DON’T NEED TO KNOW

ゲームの「少し、お控えください」のあと。この話の静→怜は恋愛感情ではありません

 肩に触れてきた手は服越しでもいつもよりすこし熱かった。
 身体を支えることを大袈裟だと言ってはみても拒みはしない。撮影中は気を張って普段通りに見えるよう振る舞っていたが、怜治の体調はスタジオへ来る前よりも悪化している。静馬以外の人間は気づかないかもしれないが。
「……怜治様」
 ふらりとよろめいた背に手を添えれば、はっとしたように顔を上げて周囲に目をやる。不特定多数から見られることに慣れた怜治の、もはや習性といってもよかった。
「あと少しですから」
 地下の長い通路を抜けて、通用口に立った警備員と会釈を交わせば、抜けた先は駐車場だ。

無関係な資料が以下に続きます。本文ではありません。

-- pv_equiv track=rewrite | github.com/DannyLeee/News-Summary-using-BERTSUM | Preprocess.py | content_preprocess
-- ===== SOURCE A (Python) =====
-- def content_preprocess(content, ans):
--     content = content.replace(" ", "")
--     content_list = content.splitlines()
--     origin_content = content_list[:] # create a shallow copy, if don't add [:] will get the pointer
--     result_label = []
--     segments_ids = []
--     cls_ids = []
--     tgt_text_list = []
--     pos = 0
--     for i, text in enumerate(content_list):
--         if (pos < 512):
--             cls_ids.append(pos)
--             pos += len(text) + 2 # +2 for [CLS], [SEP]
--             if (ans.find(text) != -1):
--                 result_label.append(1) # label
--                 tgt_text_list.append(text)
--             else:
--                 result_label.append(0) # label
--         content_list[i] = "[CLS] " + text + " [SEP]"
--     result_content = ' '.join(content_list)
--     tgt_text = '<p>'.join(tgt_text_list)
--     return result_content, result_label, cls_ids, origin_content, tgt_text
-- ===== SOURCE B (Python) =====
-- def content_preprocess(content, ans):
--     lines = content.replace(" ", "").splitlines()
--     # starting offsets via prefix sums: starts[i] is where line i's [CLS] would land
--     starts = [0]
--     for t in lines:
--         starts.append(starts[-1] + len(t) + 2)
--     # offsets are non-decreasing, so the lines under 512 form a prefix of length k
--     k = sum(1 for s in starts[:len(lines)] if s < 512)
--     head = lines[:k]
--     result_content = ' '.join('[CLS] ' + t + ' [SEP]' for t in lines)
--     result_label = [1 if t in ans else 0 for t in head]
--     cls_ids = starts[:k]
--     tgt_text = '<p>'.join(t for t in head if t in ans)
--     return result_content, result_label, cls_ids, lines[:], tgt_text
-- ===== Notes on version B (the rewrite author's own statement) =====
-- stated objective: alternative
-- what changed: Replaces A's single stateful loop (running pos, conditional appends to four accumulators) by a prefix-sum pass over line lengths, a count of offsets below 512 giving the processed prefix length k, and then slices/map/filter of that prefix; correctness rests on the offsets being non-decreasing so the processed lines form exactly the first k.
import Mathlib
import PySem

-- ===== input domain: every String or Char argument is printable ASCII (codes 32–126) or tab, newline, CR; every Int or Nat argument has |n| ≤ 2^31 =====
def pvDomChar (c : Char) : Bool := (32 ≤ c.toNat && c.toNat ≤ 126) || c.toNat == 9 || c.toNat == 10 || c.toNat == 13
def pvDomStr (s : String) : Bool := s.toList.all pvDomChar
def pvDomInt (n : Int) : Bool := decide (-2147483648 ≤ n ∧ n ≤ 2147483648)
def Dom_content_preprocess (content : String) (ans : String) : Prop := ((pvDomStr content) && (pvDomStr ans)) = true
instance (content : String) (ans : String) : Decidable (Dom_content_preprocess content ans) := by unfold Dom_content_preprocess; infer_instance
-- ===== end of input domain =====

-- B replaces A's fused stateful loop by a prefix-sum pass over line lengths plus a count
-- and slices/maps/filters over the resulting prefix (objective: alternative decomposition).
-- Return-value equivalence only: A mutates content_list in place, B does not.


-- ===== PORT A =====
-- A's loop, one foldl step per line; the in-place assignment content_list[i] = "[CLS] " + text + " [SEP]"
-- is rendered as building the rewritten list left to right in the fold state.
def content_preprocess (content : String) (ans : String) : String × List Int × List Int × List String × String :=
  let content := PySem.Str.replace content " " ""
  let content_list := PySem.Str.splitlines content
  let origin_content := content_list
  let st := content_list.foldl
    (fun (st : List String × List Int × List Int × List String × Int) text =>
      let (new_list, result_label, cls_ids, tgt_text_list, pos) := st
      if pos < 512 then
        let cls_ids := cls_ids ++ [pos]
        let pos := pos + PySem.Str.len text + 2
        if PySem.Str.find ans text ≠ -1 then
          (new_list ++ ["[CLS] " ++ text ++ " [SEP]"], result_label ++ [(1:Int)], cls_ids, tgt_text_list ++ [text], pos)
        else
          (new_list ++ ["[CLS] " ++ text ++ " [SEP]"], result_label ++ [(0:Int)], cls_ids, tgt_text_list, pos)
      else
        (new_list ++ ["[CLS] " ++ text ++ " [SEP]"], result_label, cls_ids, tgt_text_list, pos))
    ([], [], [], [], 0)
  let result_content := PySem.Str.join " " st.1
  let tgt_text := PySem.Str.join "<p>" st.2.2.2.1
  (result_content, st.2.1, st.2.2.1, origin_content, tgt_text)

-- ===== PORT B =====
-- B: prefix-sum loop over line lengths (starts[-1] is pyGet? starts (-1)), then a count,
-- then slices / map / filter of the prefix of length k.
def content_preprocess_alt (content : String) (ans : String) : String × List Int × List Int × List String × String :=
  let lines := PySem.Str.splitlines (PySem.Str.replace content " " "")
  let starts := lines.foldl
    (fun (starts : List Int) t => starts ++ [(PySem.List.pyGet? starts (-1)).getD 0 + PySem.Str.len t + 2])
    [(0:Int)]
  let k := (starts.take lines.length).countP (fun s => s < 512)
  let head := lines.take k
  let result_content := PySem.Str.join " " (lines.map (fun t => "[CLS] " ++ t ++ " [SEP]"))
  let result_label := head.map (fun t => if PySem.Str.isIn t ans then (1:Int) else 0)
  let cls_ids := starts.take k
  let tgt_text := PySem.Str.join "<p>" (head.filter (fun t => PySem.Str.isIn t ans))
  (result_content, result_label, cls_ids, lines, tgt_text)

-- ===== PRECONDITION & SPEC =====
def Spec_content_preprocess (content : String) (ans : String) (out : String × List Int × List Int × List String × String) : Prop := out = content_preprocess_alt content ans
instance (content : String) (ans : String) (out : String × List Int × List Int × List String × String) : Decidable (Spec_content_preprocess content ans out) := by unfold Spec_content_preprocess; infer_instance

-- ===== CLAIM (what is proved, stated in full; the proofs are below) =====
def Claim_equal_content_preprocess : Prop := ∀ (content : String) (ans : String), Dom_content_preprocess content ans → Spec_content_preprocess content ans (content_preprocess content ans)

-- ===== LEMMAS AND PROOFS =====

-- abbreviation for A's fold step (proof-side only)
def cpStepA (ans : String) (st : List String × List Int × List Int × List String × Int) (text : String) :
    List String × List Int × List Int × List String × Int :=
  let (new_list, result_label, cls_ids, tgt_text_list, pos) := st
  if pos < 512 then
    let cls_ids := cls_ids ++ [pos]
    let pos := pos + PySem.Str.len text + 2
    if PySem.Str.find ans text ≠ -1 then
      (new_list ++ ["[CLS] " ++ text ++ " [SEP]"], result_label ++ [(1:Int)], cls_ids, tgt_text_list ++ [text], pos)
    else
      (new_list ++ ["[CLS] " ++ text ++ " [SEP]"], result_label ++ [(0:Int)], cls_ids, tgt_text_list, pos)
  else
    (new_list ++ ["[CLS] " ++ text ++ " [SEP]"], result_label, cls_ids, tgt_text_list, pos)

-- start offsets of the lines after the first, from offset p
def scTail (p : Int) : List String → List Int
  | [] => []
  | t :: r => (p + PySem.Str.len t + 2) :: scTail (p + PySem.Str.len t + 2) r

-- start offsets of all lines, from offset p
def scAll (p : Int) : List String → List Int
  | [] => []
  | t :: r => p :: scAll (p + PySem.Str.len t + 2) r

-- B's prefix-sum fold computed in closed form
lemma bStarts_closed (lines : List String) : ∀ (pre : List Int) (p : Int),
    lines.foldl (fun starts t => starts ++ [(PySem.List.pyGet? starts (-1)).getD 0 + PySem.Str.len t + 2]) (pre ++ [p])
      = (pre ++ [p]) ++ scTail p lines := by
  induction lines with
  | nil => intro pre p; simp [scTail]
  | cons t r ih =>
    intro pre p
    simp only [List.foldl_cons, PySem.List.pyGet?_neg_one_append_singleton, Option.getD_some, scTail]
    rw [List.append_assoc pre [p] [p + PySem.Str.len t + 2]]
    rw [show pre ++ ([p] ++ [p + PySem.Str.len t + 2]) = (pre ++ [p]) ++ [p + PySem.Str.len t + 2] by simp]
    rw [ih (pre ++ [p]) (p + PySem.Str.len t + 2)]
    simp

lemma scAll_eq_take (lines : List String) : ∀ p, (p :: scTail p lines).take lines.length = scAll p lines := by
  induction lines with
  | nil => intro p; simp [scAll]
  | cons t r ih =>
    intro p
    simp only [scTail, scAll, List.length_cons, List.take_succ_cons]
    exact congrArg _ (ih _)

lemma len_nonneg (t : String) : 0 ≤ PySem.Str.len t := by
  simp [PySem.Str.len_eq]

lemma scAll_count_zero (lines : List String) : ∀ p, 512 ≤ p →
    (scAll p lines).countP (fun s => decide (s < 512)) = 0 := by
  induction lines with
  | nil => intro p _; simp [scAll]
  | cons t r ih =>
    intro p hp
    have h2 := len_nonneg t
    simp only [scAll, List.countP_cons, decide_eq_true_eq]
    rw [ih (p + PySem.Str.len t + 2) (by omega)]
    simp [not_lt.mpr hp]

-- once pos ≥ 512, A's fold only extends the rewritten list
lemma cpFoldA_saturated (ans : String) (lines : List String) (nl : List String)
    (labels cls : List Int) (tgt : List String) (pos : Int) (h : 512 ≤ pos) :
    lines.foldl (cpStepA ans) (nl, labels, cls, tgt, pos)
      = (nl ++ lines.map (fun t => "[CLS] " ++ t ++ " [SEP]"), labels, cls, tgt, pos) := by
  induction lines generalizing nl with
  | nil => simp
  | cons text rest ih =>
    simp only [List.foldl_cons, List.map_cons]
    rw [show cpStepA ans (nl, labels, cls, tgt, pos) text
        = (nl ++ ["[CLS] " ++ text ++ " [SEP]"], labels, cls, tgt, pos) by
      simp [cpStepA, not_lt.mpr h]]
    rw [ih _]
    simp

-- A's fold in closed form: the processed lines are the prefix of length k (count of offsets < 512)
lemma cpFoldA_closed (ans : String) (lines : List String) : ∀ (p : Int) (nl : List String)
    (L C : List Int) (T : List String), ∃ q,
    lines.foldl (cpStepA ans) (nl, L, C, T, p)
      = (nl ++ lines.map (fun t => "[CLS] " ++ t ++ " [SEP]"),
         L ++ (lines.take ((scAll p lines).countP (fun s => decide (s < 512)))).map
              (fun t => if PySem.Str.isIn t ans then (1:Int) else 0),
         C ++ (scAll p lines).take ((scAll p lines).countP (fun s => decide (s < 512))),
         T ++ (lines.take ((scAll p lines).countP (fun s => decide (s < 512)))).filter
              (fun t => PySem.Str.isIn t ans),
         q) := by
  induction lines with
  | nil => intro p nl L C T; exact ⟨p, by simp [scAll]⟩
  | cons t r ih =>
    intro p nl L C T
    by_cases hp : p < 512
    · have hmem : (PySem.Chars.find ans.toList t.toList ≠ -1) ↔ PySem.Chars.isIn t.toList ans.toList = true := by
        rw [PySem.Chars.find_ne_neg_one_iff, PySem.Chars.isIn_iff_infix]
      simp only [scAll, List.countP_cons, decide_eq_true_eq, if_pos hp, List.foldl_cons,
        List.map_cons]
      by_cases hf : PySem.Chars.isIn t.toList ans.toList = true
      · have hfind : ¬ PySem.Chars.find ans.toList t.toList = -1 := hmem.mpr hf
        rw [show cpStepA ans (nl, L, C, T, p) t
            = (nl ++ ["[CLS] " ++ t ++ " [SEP]"], L ++ [(1:Int)], C ++ [p], T ++ [t],
               p + PySem.Str.len t + 2) by
          simp [cpStepA, hp, hfind]]
        obtain ⟨q, hq⟩ := ih (p + PySem.Str.len t + 2) (nl ++ ["[CLS] " ++ t ++ " [SEP]"])
          (L ++ [(1:Int)]) (C ++ [p]) (T ++ [t])
        refine ⟨q, ?_⟩
        rw [hq]
        simp [List.take_succ_cons, hf]
      · have hfe : PySem.Chars.find ans.toList t.toList = -1 := by
          by_contra h
          exact hf (hmem.mp h)
        rw [show cpStepA ans (nl, L, C, T, p) t
            = (nl ++ ["[CLS] " ++ t ++ " [SEP]"], L ++ [(0:Int)], C ++ [p], T,
               p + PySem.Str.len t + 2) by
          simp [cpStepA, hp, hfe]]
        obtain ⟨q, hq⟩ := ih (p + PySem.Str.len t + 2) (nl ++ ["[CLS] " ++ t ++ " [SEP]"])
          (L ++ [(0:Int)]) (C ++ [p]) T
        refine ⟨q, ?_⟩
        rw [hq]
        simp [List.take_succ_cons, hf]
    · refine ⟨p, ?_⟩
      rw [cpFoldA_saturated ans (t :: r) nl L C T p (not_lt.mp hp)]
      rw [scAll_count_zero (t :: r) p (not_lt.mp hp)]
      simp

-- ===== VERDICT (by name: the statement is the Claim_ definition above) =====
theorem content_preprocess_spec : Claim_equal_content_preprocess := by
  intro content ans _
  unfold Spec_content_preprocess content_preprocess content_preprocess_alt
  obtain ⟨q, hq⟩ := cpFoldA_closed ans (PySem.Str.splitlines (PySem.Str.replace content " " "")) 0 [] [] [] []
  simp only []
  rw [show (fun (st : List String × List Int × List Int × List String × Int) text =>
      let (new_list, result_label, cls_ids, tgt_text_list, pos) := st
      if pos < 512 then
        let cls_ids := cls_ids ++ [pos]
        let pos := pos + PySem.Str.len text + 2
        if PySem.Str.find ans text ≠ -1 then
          (new_list ++ ["[CLS] " ++ text ++ " [SEP]"], result_label ++ [(1:Int)], cls_ids, tgt_text_list ++ [text], pos)
        else
          (new_list ++ ["[CLS] " ++ text ++ " [SEP]"], result_label ++ [(0:Int)], cls_ids, tgt_text_list, pos)
      else
        (new_list ++ ["[CLS] " ++ text ++ " [SEP]"], result_label, cls_ids, tgt_text_list, pos))
      = cpStepA ans from rfl]
  rw [hq]
  have hb : (PySem.Str.splitlines (PySem.Str.replace content " " "")).foldl
      (fun (starts : List Int) t => starts ++ [(PySem.List.pyGet? starts (-1)).getD 0 + PySem.Str.len t + 2])
      [(0:Int)] = (0:Int) :: scTail 0 (PySem.Str.splitlines (PySem.Str.replace content " " "")) := by
    have := bStarts_closed (PySem.Str.splitlines (PySem.Str.replace content " " "")) [] 0
    simpa using this
  rw [hb, scAll_eq_take (PySem.Str.splitlines (PySem.Str.replace content " " "")) 0]
  have hkle : ∀ (ls : List String),
      (scAll 0 ls).countP (fun s => decide (s < 512)) ≤ ls.length := by
    intro ls
    have h1 : (scAll 0 ls).countP (fun s => decide (s < 512)) ≤ (scAll 0 ls).length :=
      List.countP_le_length
    have h2 : ∀ (p : Int) (ms : List String), (scAll p ms).length = ms.length := by
      intro p ms
      induction ms generalizing p with
      | nil => simp [scAll]
      | cons a b ih => simp [scAll, ih]
    rw [h2] at h1
    exact h1
  have hcls : ∀ k : Nat, k ≤ (PySem.Str.splitlines (PySem.Str.replace content " " "")).length →
      ((0:Int) :: scTail 0 (PySem.Str.splitlines (PySem.Str.replace content " " ""))).take k
        = (scAll 0 (PySem.Str.splitlines (PySem.Str.replace content " " ""))).take k := by
    intro k hk
    rw [← scAll_eq_take (PySem.Str.splitlines (PySem.Str.replace content " " "")) 0,
      List.take_take, min_eq_left hk]
  rw [hcls _ (hkle _)]
  simp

 社用車からスポーツカーまであらゆる車種が並ぶ中で、静馬が使っている初心者マークをつけた左ハンドルの車はどうしても目立った。幸い、今は他に人はいない。
 静馬は一度怜治から離れてドアを開けると、後部座席に怜治を押し込んだ。
「眠れそうなら眠ってください。一時間はかかります」
 トランクに積んであったブランケットを渡す。今でこそ車内は噎せるような暑さだが、すぐに冷房が効いて温度が下がるはずだ。狭い空間でもできるだけ身体を冷やさないようにしてほしかった。

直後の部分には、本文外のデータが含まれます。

theorem pvToChars_singleton (n : Int) (c : Char) (h : PySem.Int.toChars n = [c]) :
    c ≠ '+' ∧ c ≠ '-' := by
  unfold PySem.Int.toChars at h
  split at h
  · exfalso
    have : Nat.toDigits 10 n.natAbs = [] := by
      have := congrArg List.tail h; simpa using this
    exact pvToDigits_ne_nil _ _ this
  · have hall := pvToDigitsCore_ne 10 (n.toNat + 1) n.toNat [] (by simp)
    refine hall c ?_
    unfold Nat.toDigits at h
    rw [h]; simp

-- A's length-1 zero padding of str(n) coincides with str(n).zfill(2)
theorem pvPad_eq (n : Int) :
    (if PySem.Str.len (PySem.Int.toStr n) = 1 then "0" ++ PySem.Int.toStr n else PySem.Int.toStr n)
      = PySem.Str.zfill (PySem.Int.toStr n) 2 := by
  rw [← String.toList_inj]
  have hcs : (PySem.Int.toStr n).toList = PySem.Int.toChars n := PySem.Int.toList_toStr n
  rcases h : PySem.Int.toChars n with _ | ⟨c, rest⟩
  · exact absurd h (pvToChars_ne_nil n)
  · rcases rest with _ | ⟨d, rest2⟩
    · obtain ⟨hp, hm⟩ := pvToChars_singleton n c h
      have hlen : PySem.Str.len (PySem.Int.toStr n) = 1 := by
        simp [PySem.Str.len, hcs, h]
      rw [if_pos hlen, String.toList_append, PySem.Str.toList_zfill, hcs, h]
      simp [PySem.Chars.zfill, hp, hm]
    · have hlen : PySem.Str.len (PySem.Int.toStr n) ≠ 1 := by
        simp [PySem.Str.len, hcs, h]; omega
      rw [if_neg hlen, PySem.Str.toList_zfill, hcs, h]
      have h2 : (2 : Int) ≤ (((c :: d :: rest2 : List Char)).length : Int) := by
        simp only [List.length_cons]; push_cast; omega
      unfold PySem.Chars.zfill
      rw [if_pos h2]

-- A's formatted cell is B's
theorem pvFmtA_eq (t : Int) : pvFmtA t = pvHHMM t := by
  simp only [pvFmtA, pvHHMM, pvPad_eq]

-- the per-row effect both programs have on one OK cell (proof-side reference)
def pvCellConv (row : List String) (j : Nat) : List String :=
  match row[j]? with
  | none => row
  | some s =>
    match PySem.Int.ofStr? s with
    | none => row
    | some t => row.set j (pvHHMM t)

-- one A-pass at a Nat column index rewrites each row's cell
theorem pvPassA_eq (rows : List (List String)) (k : Nat) :
    pvPassA rows (k : Int) = rows.map (fun r => pvCellConv r k) := by
  unfold pvPassA pvCellConv
  refine List.map_congr_left ?_
  intro row _
  rw [PySem.List.pyGet?_natCast]
  cases hg : row[k]? with
  | none => rfl
  | some s => simp only [Int.toNat_natCast, pvFmtA_eq]

theorem pvCellConv_eq (row : List String) (j : Nat) (s : String) (t : Int)
    (hg : row[j]? = some s) (hp : PySem.Int.ofStr? s = some t) :
    pvCellConv row j = row.set j (pvHHMM t) := by
  unfold pvCellConv
  rw [hg]
  show (match PySem.Int.ofStr? s with
        | none => row
        | some t => row.set j (pvHHMM t)) = row.set j (pvHHMM t)
  rw [hp]

theorem pvIdx_ne_neg_one (clmn : List String) (s : String) : ((clmn.idxOf s : Nat) : Int) ≠ -1 := by
  have := Int.natCast_nonneg (clmn.idxOf s)
  omega

-- table invariant: every stored value is the formatted form of its (parseable) key
def pvTabInv (tb : PySem.Dict String String) : Prop :=
  ∀ s w, tb.get? s = some w → ∃ t, PySem.Int.ofStr? s = some t ∧ w = pvHHMM t

theorem pvTabStep_inv (row : List String) (tb : PySem.Dict String String) (j : Nat)
    (h : pvTabInv tb) : pvTabInv (pvTabStep row tb j) := by
  unfold pvTabStep
  cases hg : row[j]? with
  | none => exact h
  | some s =>
    by_cases hc : (tb.get? s).isSome
    · simpa [hc] using h
    · simp only [hc, Bool.false_eq_true, if_false]
      cases hp : PySem.Int.ofStr? s with
      | none => exact h
      | some t =>
        intro s' w hw
        rw [PySem.Dict.get?_insert] at hw
        by_cases he : s' = s
        · subst he
          rw [if_pos rfl] at hw
          exact ⟨t, hp, (Option.some_inj.mp hw).symm⟩
        · rw [if_neg he] at hw
          exact h s' w hw

theorem pv_foldl_pres {α β : Type} (P : β → Prop) (f : β → α → β)
    (hstep : ∀ b a, P b → P (f b a)) : ∀ (l : List α) (b : β), P b → P (l.foldl f b) := by
  intro l
  induction l with
  | nil => intro b hb; exact hb
  | cons x xs ih => intro b hb; exact ih _ (hstep _ _ hb)

theorem pvBuildTable_inv (all_rows : List (List String)) (ids : List Nat) :
    pvTabInv (pvBuildTable all_rows ids) := by
  unfold pvBuildTable
  refine pv_foldl_pres _ _ ?_ all_rows _ ?_
  · intro tb row h
    exact pv_foldl_pres _ _ (fun tb j h => pvTabStep_inv row tb j h) ids tb h
  · intro s w hw
    simp [PySem.Dict.get?_empty] at hw

-- contains is monotone along the table-building loop
theorem pvTabStep_mono (row : List String) (tb : PySem.Dict String String) (j : Nat)
    (s : String) (h : (tb.get? s).isSome) : ((pvTabStep row tb j).get? s).isSome := by
  unfold pvTabStep
  cases row[j]? with
  | none => exact h
  | some s' =>
    by_cases hc : (tb.get? s').isSome
    · simp [hc, h]
    · simp only [hc, Bool.false_eq_true, if_false]
      cases PySem.Int.ofStr? s' with
      | none => exact h
      | some t =>
        rw [PySem.Dict.get?_insert]
        split
        · simp
        · exact h

-- after the row loop over ids, every OK cell of that row is a key
theorem pvRowLoop_complete (row : List String) (s : String) :
    ∀ (ids : List Nat) (tb : PySem.Dict String String) (j : Nat), j ∈ ids →
    row[j]? = some s → (PySem.Int.ofStr? s).isSome →
    ((ids.foldl (pvTabStep row) tb).get? s).isSome := by
  intro ids
  induction ids with
  | nil => intro tb j hj; cases hj
  | cons i rest ih =>
    intro tb j hj hg hp
    rcases List.mem_cons.mp hj with hj | hj
    · subst hj
      refine pv_foldl_pres _ _ (fun tb a h => pvTabStep_mono row tb a s h) rest _ ?_
      unfold pvTabStep
      rw [hg]
      by_cases hc : (tb.get? s).isSome
      · simp [hc]
      · simp only [hc, Bool.false_eq_true, if_false]
        cases hps : PySem.Int.ofStr? s with
        | none => rw [hps] at hp; simp at hp
        | some t => rw [PySem.Dict.get?_insert, if_pos rfl]; simp
    · exact ih _ j hj hg hp

-- every OK cell of every row is a key of the finished table (generalized over the start table)
theorem pvBuildTable_complete_gen (ids : List Nat) (s : String) (j : Nat) (hj : j ∈ ids)
    (hp : (PySem.Int.ofStr? s).isSome) :
    ∀ (rows : List (List String)) (tb : PySem.Dict String String) (row : List String),
    row ∈ rows → row[j]? = some s →
    ((rows.foldl (fun tb row => ids.foldl (pvTabStep row) tb) tb).get? s).isSome := by
  intro rows
  induction rows with
  | nil => intro tb row h; cases h
  | cons r rs ih =>
    intro tb row hrow hg
    simp only [List.foldl_cons]
    rcases List.mem_cons.mp hrow with hr | hr
    · subst hr
      refine pv_foldl_pres (fun (tb : PySem.Dict String String) => ((tb.get? s).isSome = true)) _ ?_ rs _
        (pvRowLoop_complete row s ids tb j hj hg hp)
      intro tb r' h
      exact pv_foldl_pres (fun (tb : PySem.Dict String String) => ((tb.get? s).isSome = true)) _
        (fun tb a h => pvTabStep_mono r' tb a s h) ids tb h
    · exact ih _ row hr hg

theorem pvBuildTable_complete (all_rows : List (List String)) (ids : List Nat)
    (row : List String) (hrow : row ∈ all_rows) (j : Nat) (hj : j ∈ ids)
    (s : String) (hg : row[j]? = some s) (hp : (PySem.Int.ofStr? s).isSome) :
    ((pvBuildTable all_rows ids).get? s).isSome := by
  unfold pvBuildTable
  exact pvBuildTable_complete_gen ids s j hj hp all_rows PySem.Dict.empty row hrow hg

-- under an OK cell, B's lookup step is the reference cell rewrite
theorem pvLookStep_eq (all_rows : List (List String)) (ids : List Nat)
    (row r : List String) (hrow : row ∈ all_rows) (j : Nat) (hj : j ∈ ids)
    (s : String) (t : Int) (hg : row[j]? = some s) (hr : r[j]? = some s)
    (hp : PySem.Int.ofStr? s = some t) :
    pvLookStep (pvBuildTable all_rows ids) r j = r.set j (pvHHMM t) := by
  have hsome := pvBuildTable_complete all_rows ids row hrow j hj s hg (by simp [hp])
  obtain ⟨w, hw⟩ := Option.isSome_iff_exists.mp hsome
  obtain ⟨t', hp', hwv⟩ := pvBuildTable_inv all_rows ids s w hw
  rw [hp] at hp'
  obtain rfl : t = t' := Option.some_inj.mp hp'
  unfold pvLookStep
  rw [hr]
  show (match (pvBuildTable all_rows ids).get? s with
        | none => r
        | some w => r.set j w) = r.set j (pvHHMM t)
  rw [hw, hwv]

-- fields of pvCellOK
theorem pvCellOK_elim (row : List String) (j : Nat) (h : pvCellOK row j = true) :
    ∃ s t, row[j]? = some s ∧ PySem.Int.ofStr? s = some t := by
  cases hg : row[j]? with
  | none => simp [pvCellOK, hg] at h
  | some s =>
    cases hp : PySem.Int.ofStr? s with
    | none => simp [pvCellOK, hg, hp] at h
    | some t => exact ⟨s, t, rfl, hp⟩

 運転席についてエンジンをかけると慣れた振動が伝わる。空調の風向きを変えながらバックミラーを見てみれば、怜治がブランケットを肩にかけているところだった。
 車はゆっくりとスロープを登り、地上の道路に合流する。すっかり日の暮れた都内は四方からネオンが射して、昼とは違う明るさに包まれていた。光は騒がしいのに、会話のない車内はひどく静かでアンバランスだ。その光も高速道路に乗ってしまえば色数は減って、オレンジ色の影がただ尾を引くばかり。
「……ねえ、静馬」
「なんでしょう」
「俺が彼女と親しくするの、本当に良くないことだと思ってる……?」
 怜治の白い頬に、道路の両脇に等間隔に設置されたオレンジ色のライトの光が射しては消える。彼は顔を窓の外へ向けているから、バックミラーを見ても視線は合わない。
「俺はお前が傷つくのが嫌なだけだ」
「……はは、」
 笑い損ねたような、短く不恰好な呼吸だった。
「優しいなあ、静馬くんは」
 ひとの気も知らないで簡単にそんなことを言う。静馬はいちど手のひらを開き、ゆっくりとハンドルを握り直した。
「もう振られてるんだから今更だよ」
 怜治はずっと外を見ている。告白したことは知っていたが、振られたことは初めて聞いた。それが怜治にとって良いことなのか悪いことなのか、静馬には判断がつきかねた。子どものように恋愛をするには、怜治の持っているものは多く、重すぎる。
「それでも彼女の力になりたいんだ。こんなこと、今までなかったのに……大勢のみんなじゃなくて、たったひとり、あの子の」
 怜治の声はだんだんと小さく消えてゆく。静馬に話しかけているというよりは独り言に近かったから、返事はしなかった。
 知っている。その感情に、とてもよく似たものを。
 ひとりの人間に身を尽くし心を砕くのは快感を伴うのだ。すべての基準がそのひと一人きりなのだから迷うこともない。見返りを求めてやっているわけではなくても、焦がれたひとにありがとうと微笑まれたらそれだけで相手のためになんでもできると思える。それはまるで麻薬のような経験だ。知っている。ずっと昔から。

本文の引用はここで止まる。